Hey, I'm in the same school system as Wild Woman, and it is indeed a huge help to have (1) a daily planner book and (2) an online system where teachers post assignments. You need to get on top of whether your GD has a planner (if the school does not assign one you need to make one and check it with her every single day. Let me say it again: Every. Single. Day. Consistently. Including Friday after school for weekend homework!
She must, must write every assignment down. If the school does not assign her a planner and you make your own, you may need to talk with her main teacher about looking at the planner daily (for a while, not forever) to see that she is writing things down, but you also must make it the priority to sit down and say, "OK, what is on your planner for tonight" AND "What is due tomorrow, the next day, Friday, next Monday" and so on.
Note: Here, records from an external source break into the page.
theorem rfind_append_singleton (ys : List Char) (y c : Char) :
    PySem.Chars.rfind (ys ++ [y]) [c]
      = if c = y then (ys.length : Int) else PySem.Chars.rfind ys [c] := by
  rw [PySem.Chars.rfind, PySem.Chars.rfind]
  have hlen : (ys ++ [y]).length = ys.length + 1 := by simp
  rw [hlen]
  rw [show PySem.Chars.rfind.go (ys ++ [y]) [c] (ys.length + 1)
      = (if [c].isPrefixOf ((ys ++ [y]).drop (ys.length + 1)) then ((ys.length + 1 : Nat) : Int)
         else PySem.Chars.rfind.go (ys ++ [y]) [c] ys.length) from rfl]
  rw [show (ys ++ [y]).drop (ys.length + 1) = [] by simp]
  rw [if_neg (by simp [List.isPrefixOf])]
  cases hys : ys with
  | nil =>
    subst hys
    by_cases hcy : c = y
    · subst hcy; simp [PySem.Chars.rfind.go, List.isPrefixOf]
    · simp [PySem.Chars.rfind.go, List.isPrefixOf, hcy]
  | cons a t =>
    rw [← hys]
    have hj : ys.length = t.length + 1 := by rw [hys]; simp
    rw [hj]
    rw [show PySem.Chars.rfind.go (ys ++ [y]) [c] (t.length + 1)
        = (if [c].isPrefixOf ((ys ++ [y]).drop (t.length + 1)) then ((t.length + 1 : Nat) : Int)
           else PySem.Chars.rfind.go (ys ++ [y]) [c] t.length) from rfl]
    rw [show (ys ++ [y]).drop (t.length + 1) = [y] by
      rw [List.drop_append_of_le_length (by omega), show ys.drop (t.length+1) = [] by
        simp [List.drop_eq_nil_iff]; omega]
      simp]
    rw [show PySem.Chars.rfind.go ys [c] (t.length + 1)
        = (if [c].isPrefixOf (ys.drop (t.length + 1)) then ((t.length + 1 : Nat) : Int)
           else PySem.Chars.rfind.go ys [c] t.length) from rfl]
    rw [show ys.drop (t.length+1) = [] by simp [List.drop_eq_nil_iff]; omega]
    rw [show (if [c].isPrefixOf ([] : List Char) then ((t.length + 1 : Nat) : Int)
        else PySem.Chars.rfind.go ys [c] t.length) = PySem.Chars.rfind.go ys [c] t.length by
      rw [if_neg]; simp [List.isPrefixOf]]
    rw [rfind_go_lt ys y c t.length (by omega)]
    rw [show ([c].isPrefixOf [y]) = (c == y) by simp [List.isPrefixOf]]
    by_cases hcy : c = y
    · rw [if_pos (by simp [hcy]), if_pos hcy]
    · rw [if_neg (by simp [hcy]), if_neg hcy]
Long-term thinking!
Blackboard and other online systems are great but only if teachers actually do post everything that's assigned. If not, you need to learn which teachers use the system consistently and which just don't, so you can remember to check in: "Sally, you know that Mrs. X doesn't tend to post assignments on Blackboard, so it's extra important to have her assignments in your own book."
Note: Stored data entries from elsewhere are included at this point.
-- pv_equiv track=rewrite | github.com/unslothai/unsloth | studio/backend/plugins/data-designer-unstructured-seed/src/data_designer_unstructured_seed/chunking.py | _round_robin_preview
-- ===== SOURCE A (Python) =====
-- def _round_robin_preview(
--     rows: list[dict[str, str]],
--     preview_size: int,
-- ) -> list[dict[str, str]]:
--     """Pick preview rows round-robin across source files so every file is represented."""
--     if not rows or preview_size <= 0:
--         return []
--
--     # Group rows by source_file, preserving order of first appearance
--     from collections import OrderedDict
--
--     grouped: OrderedDict[str, list[dict[str, str]]] = OrderedDict()
--     for row in rows:
--         key = row.get("source_file", "")
--         if key not in grouped:
--             grouped[key] = []
--         grouped[key].append(row)
--
--     result: list[dict[str, str]] = []
--     iterators = [iter(chunks) for chunks in grouped.values()]
--     while len(result) < preview_size and iterators:
--         exhausted: list[int] = []
--         for i, it in enumerate(iterators):
--             if len(result) >= preview_size:
--                 break
--             val = next(it, None)
--             if val is not None:
--                 result.append(val)
--             else:
--                 exhausted.append(i)
--         for i in reversed(exhausted):
--             iterators.pop(i)
--
--     return result
-- ===== SOURCE B (Python) =====
-- def _round_robin_preview(
--     rows: list[dict[str, str]],
--     preview_size: int,
-- ) -> list[dict[str, str]]:
--     """Pick preview rows round-robin across source files so every file is represented."""
--     if not rows or preview_size <= 0:
--         return []
--
--     groups: dict[str, list[dict[str, str]]] = {}
--     for row in rows:
--         groups.setdefault(row.get("source_file", ""), []).append(row)
--
--     gs = list(groups.values())
--     out: list[dict[str, str]] = []
--     for k in range(max(len(g) for g in gs)):
--         for g in gs:
--             if k < len(g):
--                 out.append(g[k])
--                 if len(out) == preview_size:
--                     return out
--     return out
-- ===== Notes on version B (the rewrite author's own statement) =====
-- stated objective: alternative
-- what changed: The iterator/exhausted/pop round-robin while-loop is replaced by an index-driven double loop: for round k, append group[k] from every group with more than k rows, returning as soon as preview_size rows are collected (grouping uses dict.setdefault instead of the membership-test-then-append).
import Mathlib
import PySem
Get her a good, big calendar with large boxes for each day, one that shows the whole month on a single page, and have her create her own deadlines for longer-term things so she can SEE them. Put it somewhere prominent and be sure that she knows you check it too, every day.
Sally needs to be increasingly responsible for knowing what she has due, but for a time, it is perfectly OK (and not being a "helicopter parent"!) for you to help her LEARN to be organized and think long-term. It really is OK, because kids have to be taught to get themselves organized for school - they don't come out of the womb knowing that "If I have something due for history two weeks from today, I can do parts 1 and 2 of it by Monday and then part 3 next week but only after the math test is over with on Wednesday..." Some parents insist that kids must sink or swim, take the consequences, learn from mistakes, etc. and that's true-- to a degree. But kids are just not able to teach themselves organization and it's fine to help her see why it does not work to wait until the last minute to do things. Forget the grade aspect -- the stress alone is horrid if she makes waiting into a habit.
To answer the specific questions -- I would not wait to say something to her; I would not give a consequence for not telling you but would be clear that the consequence is going to be a bad grade and she needs to get to work, now. Did you tell hear earlier, very clearly, "If you do not tell me about an assignment the very same day it is assigned, you will have a consequence?" If not -- why should she get one?
I think you are perhaps overly focused on consequences for not telling you, when the focus needs to shift instead to teaching her the steps she must take, every day, to be sure she has all assignments written down and to check those with you every single day. You will have to check in with her -- without nagging -- but reminding her that she must look not just at "what homework is due tomorrow" but at reducing longer-term projects etc. to tasks she spreads out over time.